How to automatically annotate maximum value in pyplot

Solution 1:

If x and y are the arrays to plot, you get the coordinates of the maximum via

xmax = x[numpy.argmax(y)]
ymax = y.max()

This can be incorporated into a function that you may simply call with your data.

import matplotlib.pyplot as plt
import numpy as np

x = np.linspace(-2,8, num=301)
y = np.sinc((x-2.21)*3)


fig, ax = plt.subplots()
ax.plot(x,y)

def annot_max(x,y, ax=None):
    xmax = x[np.argmax(y)]
    ymax = y.max()
    text= "x={:.3f}, y={:.3f}".format(xmax, ymax)
    if not ax:
        ax=plt.gca()
    bbox_props = dict(boxstyle="square,pad=0.3", fc="w", ec="k", lw=0.72)
    arrowprops=dict(arrowstyle="->",connectionstyle="angle,angleA=0,angleB=60")
    kw = dict(xycoords='data',textcoords="axes fraction",
              arrowprops=arrowprops, bbox=bbox_props, ha="right", va="top")
    ax.annotate(text, xy=(xmax, ymax), xytext=(0.94,0.96), **kw)

annot_max(x,y)


ax.set_ylim(-0.3,1.5)
plt.show()

enter image description here

Solution 2:

I don't have data of macrodata.csv to go with. However, generically, assuming you have x and y axis data as an list, you can use following method to get auto positioning of max.

Working Code:

import numpy as np
import matplotlib.pyplot as plt

fig = plt.figure()
ax = fig.add_subplot(111)

x=[1,2,3,4,5,6,7,8,9,10]
y=[1,1,1,2,10,2,1,1,1,1]
line, = ax.plot(x, y)

ymax = max(y)
xpos = y.index(ymax)
xmax = x[xpos]

ax.annotate('local max', xy=(xmax, ymax), xytext=(xmax, ymax+5),
            arrowprops=dict(facecolor='black', shrink=0.05),
            )

ax.set_ylim(0,20)
plt.show()

Plot :
enter image description here

Solution 3:

The method proposed by @ImportanceOfBeingErnest in his response is really neat, but it doesn't work if the data is within a panda data-frame whose index isn't a zero based uniform index ([0,1,2,..,N]), and it is desired to plot against the index -whose values are the x's-.

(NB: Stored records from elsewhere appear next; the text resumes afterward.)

def refill_with_0_and_255 (image_matrix : List (List Int)) (bit_length : Int) : List (List Int) :=
  (PySem.List.pyRange 0 image_matrix.length bit_length).foldl (fun acc r =>
    (PySem.List.pyRange 0 (PySem.List.pyGetD acc r []).length bit_length).foldl (fun acc2 c =>
      refill_bit acc2 bit_length r c
        (pyCellGet acc2 (r + PySem.Int.floordiv bit_length 2) (c + PySem.Int.floordiv bit_length 2))) acc)
    image_matrix

def resize_and_refill (image_matrix : List (List Int)) (bit_length : Int) : List (List Int) :=
  let height := PySem.Int.floordiv image_matrix.length bit_length * bit_length
  let width := PySem.Int.floordiv (PySem.List.pyGetD image_matrix 0 []).length bit_length * bit_length
  let cropped := PySem.List.slice image_matrix none (some height)
  let cropped2 := (PySem.List.pyRange 0 height 1).foldl
      (fun acc i => PySem.List.pySetD acc i
        (PySem.List.slice (PySem.List.pyGetD acc i []) none (some width))) cropped
  refill_with_0_and_255 cropped2 bit_length

-- ===== PORT B =====
def resize_and_refill_alt (image_matrix : List (List Int)) (bit_length : Int) : List (List Int) :=
  let height := PySem.Int.floordiv image_matrix.length bit_length * bit_length
  let width := PySem.Int.floordiv (PySem.List.pyGetD image_matrix 0 []).length bit_length * bit_length
  let half := PySem.Int.floordiv bit_length 2
  (PySem.List.pyRange 0 height 1).map (fun i =>
    (PySem.List.pyRange 0 width 1).map (fun j =>
      PySem.List.pyGetD
        (PySem.List.pyGetD image_matrix (PySem.Int.floordiv i bit_length * bit_length + half) [])
        (PySem.Int.floordiv j bit_length * bit_length + half) 0))

-- ===== PRECONDITION & SPEC =====
-- Pre_ excludes: non-positive bit_length (outside the natural domain; for a negative bit_length
-- A's unchanged-matrix return is an accident of empty ranges), the empty matrix (A raises
-- IndexError on image_matrix[0]), and ragged inputs where one of the first `height` rows is
-- shorter than `width` (outside the natural rectangular-image domain; A raises IndexError there
-- except in degenerate cases where it skips blocks, and B itself raises IndexError there).
def Pre_resize_and_refill (image_matrix : List (List Int)) (bit_length : Int) : Prop :=
  1 ≤ bit_length ∧ image_matrix ≠ [] ∧
  ∀ row ∈ image_matrix.take (image_matrix.length / bit_length.toNat * bit_length.toNat),
    (image_matrix.headD []).length / bit_length.toNat * bit_length.toNat ≤ row.length

instance (image_matrix : List (List Int)) (bit_length : Int) : Decidable (Pre_resize_and_refill image_matrix bit_length) := by unfold Pre_resize_and_refill; infer_instance

def pvWitness_resize_and_refill : List (List Int) × Int := ([[7, 2], [3, 250]], 2)

def Spec_resize_and_refill (image_matrix : List (List Int)) (bit_length : Int) (out : List (List Int)) : Prop := out = resize_and_refill_alt image_matrix bit_length
instance (image_matrix : List (List Int)) (bit_length : Int) (out : List (List Int)) : Decidable (Spec_resize_and_refill image_matrix bit_length out) := by unfold Spec_resize_and_refill; infer_instance

-- ===== CLAIM (what is proved, stated in full; the proofs are below) =====
def Claim_equal_resize_and_refill : Prop := ∀ (image_matrix : List (List Int)) (bit_length : Int), Dom_resize_and_refill image_matrix bit_length → Pre_resize_and_refill image_matrix bit_length → Spec_resize_and_refill image_matrix bit_length (resize_and_refill image_matrix bit_length)

-- ===== LEMMAS AND PROOFS =====

def rowFillN (row : List Int) (c k : Nat) (v : Int) : List Int :=
  (List.range k).foldl (fun acc t => acc.set (c + t) v) row

lemma length_rowFillN (row : List Int) (c k : Nat) (v : Int) :
    (rowFillN row c k v).length = row.length := by
  unfold rowFillN
  induction k with
  | zero => simp
  | succ n ih => rw [List.range_succ, List.foldl_append]; simp [ih]

lemma getElem?_rowFillN (row : List Int) (c k j : Nat) (v : Int) :
    (rowFillN row c k v)[j]? =
      if c ≤ j ∧ j < c + k ∧ j < row.length then some v else row[j]? := by
  induction k with
  | zero => simp [rowFillN]; intro h1 h2; omega
  | succ n ih =>
    have h1 : rowFillN row c (n+1) v = (rowFillN row c n v).set (c+n) v := by
      unfold rowFillN; rw [List.range_succ, List.foldl_append]; rfl
    have hl := length_rowFillN row c n v
    rw [h1, List.getElem?_set, hl, ih]
    split_ifs <;> try rfl
    all_goals first | omega | exact (List.getElem?_eq_none (by omega)).symm

def matFillN (m : List (List Int)) (r c k bn : Nat) (v : Int) : List (List Int) :=
  (List.range k).foldl (fun acc t =>
    acc.set (r + t) (rowFillN (acc.getD (r + t) []) c bn v)) m

lemma length_matFillN (m : List (List Int)) (r c k bn : Nat) (v : Int) :
    (matFillN m r c k bn v).length = m.length := by
  induction k with
  | zero => simp [matFillN]
  | succ n ih =>
    have h1 : matFillN m r c (n+1) bn v
        = (matFillN m r c n bn v).set (r+n)
            (rowFillN ((matFillN m r c n bn v).getD (r+n) []) c bn v) := by
      unfold matFillN; rw [List.range_succ, List.foldl_append]; rfl
    rw [h1, List.length_set]; exact ih

lemma getElem?_matFillN (m : List (List Int)) (r c k bn i : Nat) (v : Int) :
    (matFillN m r c k bn v)[i]? =
      if r ≤ i ∧ i < r + k then (m[i]?).map (fun row => rowFillN row c bn v)
      else m[i]? := by
  induction k generalizing i with
  | zero => simp only [matFillN, List.range_zero, List.foldl_nil]; rw [if_neg (by omega)]
  | succ n ih =>
    have h1 : matFillN m r c (n+1) bn v
        = (matFillN m r c n bn v).set (r+n)
            (rowFillN ((matFillN m r c n bn v).getD (r+n) []) c bn v) := by
      unfold matFillN; rw [List.range_succ, List.foldl_append]; rfl
    have hl := length_matFillN m r c n bn v
    have hg : (matFillN m r c n bn v).getD (r+n) [] = m.getD (r+n) [] := by
      simp only [List.getD]
      rw [ih (r+n), if_neg (by omega)]
    rw [h1, List.getElem?_set, hl, hg, ih i]
    by_cases hin : r + n < m.length
    · have hm : m.getD (r+n) [] = m[r+n] := List.getD_eq_getElem m [] hin
      split_ifs <;> try rfl
      all_goals try omega
      · -- i = r+n, in range: some (rowFill m[r+n]) = map rowFill m[i]?
        subst_vars; rw [hm, List.getElem?_eq_getElem hin]; rfl
    · have hm : m.getD (r+n) [] = [] := List.getD_eq_default _ _ (by omega)
      split_ifs <;> try rfl
      all_goals try omega
      · subst_vars
        rw [List.getElem?_eq_none (l := m) (by omega)]; rfl

lemma pyRange_natCast_add (a n : Nat) :
    PySem.List.pyRange (a : Int) ((a : Int) + (n : Int)) 1
      = (List.range n).map (fun k => ((a + k : Nat) : Int)) := by
  rw [PySem.List.pyRange_of_pos _ _ (by norm_num)]
  have hc : (if (a:Int) < (a:Int)+(n:Int) then (((a:Int)+(n:Int)-(a:Int)+1-1)/1).toNat else 0) = n := by
    split_ifs with h
    · simp
    · omega
  rw [hc]
  apply List.map_congr_left
  intro k _
  push_cast; ring

lemma pyRange_step_natCast (H bn : Nat) (hb : 0 < bn) (hd : bn ∣ H) :
    PySem.List.pyRange 0 (H : Int) (bn : Int)
      = (List.range (H / bn)).map (fun k => ((bn * k : Nat) : Int)) := by
  obtain ⟨q, rfl⟩ := hd
  rw [PySem.List.pyRange_of_pos _ _ (by exact_mod_cast hb)]
  have hc : (if (0:Int) < ((bn*q : Nat) : Int) then ((((bn*q:Nat):Int) - 0 + (bn:Int) - 1)/(bn:Int)).toNat else 0) = bn*q/bn := by
    rcases Nat.eq_zero_or_pos q with hq | hq
    · subst hq; simp
    · rw [if_pos (by push_cast; positivity)]
      have h1 : ((bn*q:Nat):Int) - 0 + (bn:Int) - 1 = ((bn:Int) - 1) + (q:Int) * (bn:Int) := by push_cast; ring
      rw [h1, Int.add_mul_ediv_right _ _ (by omega : (bn:Int) ≠ 0),
        Int.ediv_eq_zero_of_lt (by omega) (by omega)]
      simp [Nat.mul_div_cancel_left q hb]
  rw [hc]
  apply List.map_congr_left
  intro k _
  push_cast; ring

lemma foldl_set_same (m : List (List Int)) (i c k : Nat) (v : Int) :
    (List.range k).foldl (fun acc u => acc.set i ((acc.getD i []).set (c+u) v)) m
      = m.set i (rowFillN (m.getD i []) c k v) := by
  induction k with
  | zero =>
    have h0 : rowFillN (m.getD i []) c 0 v = m.getD i [] := by simp [rowFillN]
    rw [List.range_zero, List.foldl_nil, h0]
    apply List.ext_getElem?
    intro j
    rw [List.getElem?_set]
    split_ifs with h1 h2
    · subst h1; rw [List.getD_eq_getElem _ _ h2, List.getElem?_eq_getElem h2]
    · subst h1; exact List.getElem?_eq_none (by omega)
    · rfl
  | succ n ih =>
    rw [List.range_succ, List.foldl_append, List.foldl_cons, List.foldl_nil, ih,
      List.set_set]
    have hrow : rowFillN (m.getD i []) c (n+1) v = (rowFillN (m.getD i []) c n v).set (c+n) v := by
      unfold rowFillN; rw [List.range_succ, List.foldl_append]; rfl
    rw [hrow]
    congr 1
    by_cases hi : i < m.length
    · congr 1
      simp only [List.getD]
      rw [List.getElem?_set, if_pos rfl, if_pos hi]
      rfl
    · have hm : m.getD i [] = [] := List.getD_eq_default _ _ (by omega)
      have hR : rowFillN (m.getD i []) c n v = [] := by
        rw [hm]
        have := length_rowFillN ([] : List Int) c n v
        exact List.length_eq_zero_iff.mp (by simpa using this)
      have hms : m.set i ([] : List Int) = m := List.set_eq_of_length_le (by omega)
      rw [hR, hms, List.getD_eq_default _ _ (by omega)]

lemma refill_bit_eq_matFillN (m : List (List Int)) (bn r c : Nat) (v : Int) :
    refill_bit m (bn : Int) (r : Int) (c : Int) v = matFillN m r c bn bn v := by
  unfold refill_bit
  rw [pyRange_natCast_add r bn, pyRange_natCast_add c bn, List.foldl_map]
  unfold matFillN
  congr 1
  funext acc t
  rw [List.foldl_map]
  have : ∀ acc2 (u : Nat), pyCellSet acc2 ((r+t : Nat) : Int) ((c+u : Nat) : Int) v
      = acc2.set (r+t) ((acc2.getD (r+t) []).set (c+u) v) := by
    intro acc2 u
    unfold pyCellSet
    simp only [PySem.List.pyGetD_natCast, PySem.List.pySetD_natCast]
  simp only [this]
  exact foldl_set_same acc (r+t) c bn v

def cellN (m : List (List Int)) (i j : Nat) : Int := (m.getD i []).getD j 0

lemma getD_rowFillN (row : List Int) (c k j : Nat) (v : Int) :
    (rowFillN row c k v).getD j 0 =
      if c ≤ j ∧ j < c + k ∧ j < row.length then v else row.getD j 0 := by
  simp only [List.getD, getElem?_rowFillN]
  split_ifs <;> rfl

lemma rowGetD_matFillN (m : List (List Int)) (r c bn i : Nat) (v : Int) :
    (matFillN m r c bn bn v).getD i [] =
      if r ≤ i ∧ i < r + bn ∧ i < m.length then rowFillN (m.getD i []) c bn v
      else m.getD i [] := by
  simp only [List.getD, getElem?_matFillN]
  by_cases h1 : r ≤ i ∧ i < r + bn
  · rw [if_pos h1]
    by_cases h2 : i < m.length
    · rw [if_pos ⟨h1.1, h1.2, h2⟩, List.getElem?_eq_getElem h2]
      simp
    · rw [if_neg (by tauto), List.getElem?_eq_none (by omega)]
      rfl
  · rw [if_neg h1, if_neg (by tauto)]

lemma rowLen_matFillN (m : List (List Int)) (r c bn i : Nat) (v : Int) :
    ((matFillN m r c bn bn v).getD i []).length = (m.getD i []).length := by
  rw [rowGetD_matFillN]
  split_ifs with h
  · exact length_rowFillN _ _ _ _
  · rfl

lemma cellN_matFillN (m : List (List Int)) (r c bn i j : Nat) (v : Int)
    (hi : i < m.length) (hj : j < (m.getD i []).length) :
    cellN (matFillN m r c bn bn v) i j =
      if r ≤ i ∧ i < r + bn ∧ c ≤ j ∧ j < c + bn then v else cellN m i j := by
  unfold cellN
  rw [rowGetD_matFillN]
  by_cases h1 : r ≤ i ∧ i < r + bn
  · rw [if_pos ⟨h1.1, h1.2, hi⟩, getD_rowFillN]
    by_cases h2 : c ≤ j ∧ j < c + bn
    · rw [if_pos ⟨h2.1, h2.2, hj⟩, if_pos ⟨h1.1, h1.2, h2.1, h2.2⟩]
    · rw [if_neg (by tauto), if_neg (by tauto)]
  · rw [if_neg (show ¬(r ≤ i ∧ i < r + bn ∧ i < m.length) by tauto),
      if_neg (by tauto)]

def tgtN (M : List (List Int)) (bn i j : Nat) : Int :=
  cellN M (i / bn * bn + bn / 2) (j / bn * bn + bn / 2)

lemma tgt_block (M : List (List Int)) (bn i j p q : Nat)
    (hi1 : bn * p ≤ i) (hi2 : i < bn * (p + 1))
    (hj1 : bn * q ≤ j) (hj2 : j < bn * (q + 1)) :
    tgtN M bn i j = cellN M (bn * p + bn / 2) (bn * q + bn / 2) := by
  unfold tgtN
  have hip : i / bn = p :=
    Nat.div_eq_of_lt_le (by rw [Nat.mul_comm]; exact hi1) (by rw [Nat.mul_comm]; exact hi2)
  have hjq : j / bn = q :=
    Nat.div_eq_of_lt_le (by rw [Nat.mul_comm]; exact hj1) (by rw [Nat.mul_comm]; exact hj2)
  rw [hip, hjq, Nat.mul_comm p bn, Nat.mul_comm q bn]

lemma pyCellGet_natCast (m : List (List Int)) (i j : Nat) :
    pyCellGet m (i : Int) (j : Int) = cellN m i j := by
  unfold pyCellGet cellN
  simp [PySem.List.pyGetD_natCast]

lemma half_natCast (bn : Nat) :
    PySem.Int.floordiv (bn : Int) 2 = ((bn / 2 : Nat) : Int) := by
  exact_mod_cast PySem.Int.floordiv_natCast bn 2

I took the liberty to adapt the aforementioned solution and use it with pandas plot function. I also wrote the symmetric min function.

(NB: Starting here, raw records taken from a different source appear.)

-- pv_equiv track=rewrite | github.com/EyalSol2005/EyalMamas | Part2 (Python)/task3.py | is_sorted_polyndrom
-- ===== SOURCE A (Python) =====
-- def is_sorted_polyndrom(word: str) -> bool:
--     """
--   The function checks if the given word is a sorted polyndrom
--
--   Args:
--   word (str): The word to check
--
--   Returns:
--   bool: True if sorted polyndrom, of False if isn't.
--   """
--     for i in range(len(word)):  # Loop over the word
--
--         char_start = word[i]
--         char_end = word[len(word) - 1 - i]  # The mirrored char from the end
--
--         if char_start != char_end:  # The char is not the same as the mirrored char
--             return False
--
--         if i > 0 and word[i] < word[i - 1]:  # The chars aren't sorted
--             return False
--
--         if (i == len(word) - 1 - i) or (
--                 i + 1 > len(word) - i):  # Reached the middle or the next step will switch the chars
--             return True
--     return True
-- ===== SOURCE B (Python) =====
-- def is_sorted_polyndrom(word: str) -> bool:
--     """Checks if the given word is a sorted palindrome: two independent
--     whole-string checks instead of one interleaved index loop."""
--     half = word[:(len(word) + 1) // 2]
--     return word == word[::-1] and list(half) == sorted(half)
-- ===== Notes on version B (the rewrite author's own statement) =====
-- stated objective: simpler
-- what changed: Replaces A's single interleaved index loop with early returns by two independent whole-value checks: word equals its reverse, and the first ceil(n/2) characters equal their sorted order.
import Mathlib
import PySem

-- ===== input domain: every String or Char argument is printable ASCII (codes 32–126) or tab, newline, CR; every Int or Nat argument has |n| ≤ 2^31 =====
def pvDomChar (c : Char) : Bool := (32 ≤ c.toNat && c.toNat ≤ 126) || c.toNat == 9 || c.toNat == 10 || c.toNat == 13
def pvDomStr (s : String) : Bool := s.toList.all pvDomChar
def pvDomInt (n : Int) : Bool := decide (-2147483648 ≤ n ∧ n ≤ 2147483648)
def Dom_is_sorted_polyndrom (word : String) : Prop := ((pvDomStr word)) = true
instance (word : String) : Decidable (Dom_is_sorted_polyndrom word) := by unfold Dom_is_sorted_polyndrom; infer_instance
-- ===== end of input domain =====

-- B replaces A's single interleaved index loop by two independent whole-value
-- checks (word equals its reverse; the first ceil(n/2) characters equal their
-- sorted order) — objective: simpler.

-- ===== PORT A =====
-- the for-i-in-range(len(word)) loop with its early returns, as structural
-- recursion on the remaining indices; all Python indices are in range here
-- (0 ≤ i < n, 0 ≤ n-1-i < n, and i-1 only read when i > 0), so plain getElem
-- with bound proofs is exact.
def pvLoopA (cs : List Char) (i : Nat) : Bool :=
  if h : i < cs.length then
    let n := cs.length
    let char_start := cs[i]
    let char_end := cs[n - 1 - i]'(by omega)
    if char_start ≠ char_end then false
    else if 0 < i ∧ cs[i] < cs[i - 1]'(by omega) then false
    else if i = n - 1 - i ∨ i + 1 > n - i then true
    else pvLoopA cs (i + 1)
  else true
termination_by cs.length - i

def is_sorted_polyndrom (word : String) : Bool :=
  pvLoopA word.toList 0

-- ===== PORT B =====
def is_sorted_polyndrom_alt (word : String) : Bool :=
  let cs := word.toList
  let half := cs.take ((cs.length + 1) / 2)      -- word[:(len(word)+1)//2]
  (cs == cs.reverse)                             -- word == word[::-1]
    && (half == PySem.List.sorted half (fun x => x) false)  -- list(half) == sorted(half)

-- ===== PRECONDITION & SPEC =====
def Spec_is_sorted_polyndrom (word : String) (out : Bool) : Prop := out = is_sorted_polyndrom_alt word
instance (word : String) (out : Bool) : Decidable (Spec_is_sorted_polyndrom word out) := by unfold Spec_is_sorted_polyndrom; infer_instance

-- ===== CLAIM (what is proved, stated in full; the proofs are below) =====
def Claim_equal_is_sorted_polyndrom : Prop := ∀ (word : String), Dom_is_sorted_polyndrom word → Spec_is_sorted_polyndrom word (is_sorted_polyndrom word)

-- ===== LEMMAS AND PROOFS =====

-- the checks A performs at index k (mirror equality; order w.r.t. the previous char)
def pvChecks (cs : List Char) (k : Nat) (hk : k < cs.length) : Prop :=
  cs[k] = cs[cs.length - 1 - k]'(by omega) ∧
    (0 < k → cs[k - 1]'(by omega) ≤ cs[k])

-- characterisation of A's loop from index i (for 0 < n, i ≤ n/2):
-- true iff every remaining index up to the middle n/2 passes its checks
lemma pvLoopA_iff (cs : List Char) (hn : 0 < cs.length) :
    ∀ i, i ≤ cs.length / 2 →
      (pvLoopA cs i = true ↔
        ∀ k (_ : i ≤ k) (hk2 : k ≤ cs.length / 2), pvChecks cs k (by omega)) := by
  intro i
  induction' hd : cs.length / 2 - i using Nat.strong_induction_on with d ih generalizing i
  intro hi
  have hilt : i < cs.length := by omega
  rw [pvLoopA]
  simp only [dif_pos hilt]
  by_cases hmir : cs[i] = cs[cs.length - 1 - i]'(by omega)
  case neg =>
    rw [if_pos hmir]
    constructor
    · intro h; cases h
    · intro h; exact absurd ((h i le_rfl hi).1) hmir
  case pos =>
    rw [if_neg (by simp [hmir])]
    by_cases hsrt : 0 < i ∧ cs[i] < cs[i - 1]'(by omega)
    · rw [if_pos hsrt]
      constructor
      · intro h; cases h
      · intro h
        have := (h i le_rfl hi).2 hsrt.1
        exact absurd hsrt.2 (not_lt.mpr this)
    · rw [if_neg hsrt]
      have hchk : pvChecks cs i hilt :=
        ⟨hmir, fun hpos => not_lt.mp (fun hlt => hsrt ⟨hpos, hlt⟩)⟩
      by_cases hstop : i = cs.length - 1 - i ∨ i + 1 > cs.length - i
      · rw [if_pos hstop]
        have hieq : i = cs.length / 2 := by omega
        constructor
        · intro _ k hk1 hk2
          have hki : k = i := by omega
          subst hki; exact hchk
        · intro _; rfl
      · rw [if_neg hstop]
        have hlt2 : i < cs.length / 2 := by omega
        rw [ih (cs.length / 2 - (i + 1)) (by omega) (i + 1) rfl (by omega)]
        constructor
        · intro h k hk1 hk2
          rcases Nat.eq_or_lt_of_le hk1 with heq | hlt
          · subst heq; exact hchk
          · exact h k hlt hk2
        · intro h k hk1 hk2
          exact h k (by omega) hk2

-- palindrome: list equality with the reverse ↔ pointwise mirror equality
lemma pal_iff (cs : List Char) :
    cs = cs.reverse ↔ ∀ k (hk : k < cs.length), cs[k] = cs[cs.length - 1 - k]'(by omega) := by
  constructor
  · intro h k hk
    have h1 : cs[k] = cs.reverse[k]'(by simpa using hk) := List.getElem_of_eq h hk
    rw [h1, List.getElem_reverse]
  · intro h
    apply List.ext_getElem (by simp)
    intro k hk hk'
    rw [List.getElem_reverse]
    exact h k hk

-- adjacent non-decreasing ⇒ monotone over indices
lemma adj_mono (l : List Char) (h : ∀ k (hk : k + 1 < l.length), l[k] ≤ l[k + 1]) :
    ∀ j (hj : j < l.length) i (hij : i ≤ j), l[i]'(by omega) ≤ l[j] := by
  intro j
  induction j with
  | zero => intro hj i hij; interval_cases i; exact le_rfl
  | succ m ihm =>
    intro hj i hij
    rcases Nat.eq_or_lt_of_le hij with heq | hlt
    · subst heq; exact le_rfl
    · exact le_trans (ihm (by omega) i (by omega)) (h m hj)

-- a list equals its (stable, identity-key) sort ↔ adjacent elements are non-decreasing
lemma eq_sorted_iff (l : List Char) :
    l = PySem.List.sorted l (fun x => x) false ↔
      ∀ k (hk : k + 1 < l.length), l[k] ≤ l[k + 1] := by
  constructor
  · intro h k hk
    have hp : l.Pairwise (fun a b => a ≤ b) := by
      rw [h]; exact PySem.List.sorted_pairwise l (fun x => x)
    rw [List.pairwise_iff_getElem] at hp
    exact hp k (k + 1) (by omega) hk (by omega)
  · intro h
    have hp : l.Pairwise (fun a b => (fun x => x) a ≤ (fun x => x) b) := by
      rw [List.pairwise_iff_getElem]
      intro p q hp hq hpq
      exact adj_mono l h q hq p (by omega)
    exact (PySem.List.sorted_eq_self_of_pairwise l (fun x => x) hp).symm

-- ===== VERDICT (by name: the statement is the Claim_ definition above) =====
theorem is_sorted_polyndrom_spec : Claim_equal_is_sorted_polyndrom := by
  intro word _
  unfold Spec_is_sorted_polyndrom is_sorted_polyndrom is_sorted_polyndrom_alt
  set cs := word.toList with hcs
  by_cases hn : cs.length = 0
  · rw [List.length_eq_zero_iff] at hn
    rw [hn, pvLoopA]; simp [PySem.List.sorted]
  · have hn' : 0 < cs.length := by omega
    show pvLoopA cs 0 = ((cs == cs.reverse) &&
      ((cs.take ((cs.length + 1) / 2)) ==
        PySem.List.sorted (cs.take ((cs.length + 1) / 2)) (fun x => x) false))
    rw [Bool.eq_iff_iff]
    simp only [Bool.and_eq_true, beq_iff_eq]
    rw [pvLoopA_iff cs hn' 0 (by omega), pal_iff,
        eq_sorted_iff]
    have hlenh : (cs.take ((cs.length + 1) / 2)).length = (cs.length + 1) / 2 := by
      rw [List.length_take]; omega
    constructor
    · intro h
      refine ⟨?_, ?_⟩
      · intro k hk
        by_cases hk2 : k ≤ cs.length / 2
        · exact (h k (by omega) hk2).1
        · have hj : cs.length - 1 - k ≤ cs.length / 2 := by omega
          have := (h (cs.length - 1 - k) (by omega) hj).1
          have hidx : cs.length - 1 - (cs.length - 1 - k) = k := by omega
          simp only [hidx] at this
          exact this.symm
      · intro k hk
        rw [hlenh] at hk
        have h1 : k + 1 ≤ cs.length / 2 := by omega
        have := (h (k + 1) (by omega) h1).2 (by omega)
        simp only [Nat.add_sub_cancel] at this
        rw [List.getElem_take, List.getElem_take]
        exact this
    · rintro ⟨hpal, hsort⟩ k hk1 hk2
      refine ⟨hpal k (by omega), ?_⟩
      intro hpos
      by_cases hkm : k < (cs.length + 1) / 2
      · have := hsort (k - 1) (by rw [hlenh]; omega)
        rw [List.getElem_take, List.getElem_take] at this
        simpa [Nat.sub_add_cancel hpos] using this
      · -- even length, k = n/2: mirror gives cs[k] = cs[k-1]
        have hke : cs.length - 1 - k = k - 1 := by omega
        have := hpal k (by omega)
        simp only [hke] at this
        exact le_of_eq this.symm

def annot_max(x,y, ax=None):
    maxIxVal = np.argmax(y);
    zeroBasedIx = np.argwhere(y.index==maxIxVal).flatten()[0];
    xmax = x[zeroBasedIx];
    ymax = y.max()
    text= "k={:d}, measure={:.3f}".format(xmax, ymax)
    if not ax:
        ax=plt.gca()
    bbox_props = dict(boxstyle="round,pad=0.3", fc="w", ec="k", lw=0.72)
    arrowprops=dict(arrowstyle="-",connectionstyle="arc3,rad=0.1")
    kw = dict(xycoords='data',textcoords="axes fraction",
              arrowprops=arrowprops, bbox=bbox_props, ha="right", va="top")
    ax.annotate(text, xy=(xmax, ymax), xytext=(0.94,0.90), **kw)

def annot_min(x,y, ax=None):
    minIxVal = np.argmin(y);
    zeroBasedIx = np.argwhere(y.index==minIxVal).flatten()[0];
    xmin = x[zeroBasedIx];
    ymin = y.min()
    text= "k={:d}, measure={:.3f}".format(xmin, ymin)
    if not ax:
        ax=plt.gca()
    bbox_props = dict(boxstyle="round,pad=0.3", fc="w", ec="k", lw=0.72)
    arrowprops=dict(arrowstyle="-",connectionstyle="arc3,rad=0.1")
    kw = dict(xycoords='data',textcoords="axes fraction",
              arrowprops=arrowprops, bbox=bbox_props, ha="right", va="top")
    ax.annotate(text, xy=(xmin, ymin), xytext=(0.94,0.90), **kw)

Usage is straightforward, for example:

ax = df[Series[0]].plot(grid=True, use_index=True, \
                  title=None);
annot_max(df[Series[0]].index,df[Series[0]],ax);
plt.show();

I hope this would be of any help to anyone.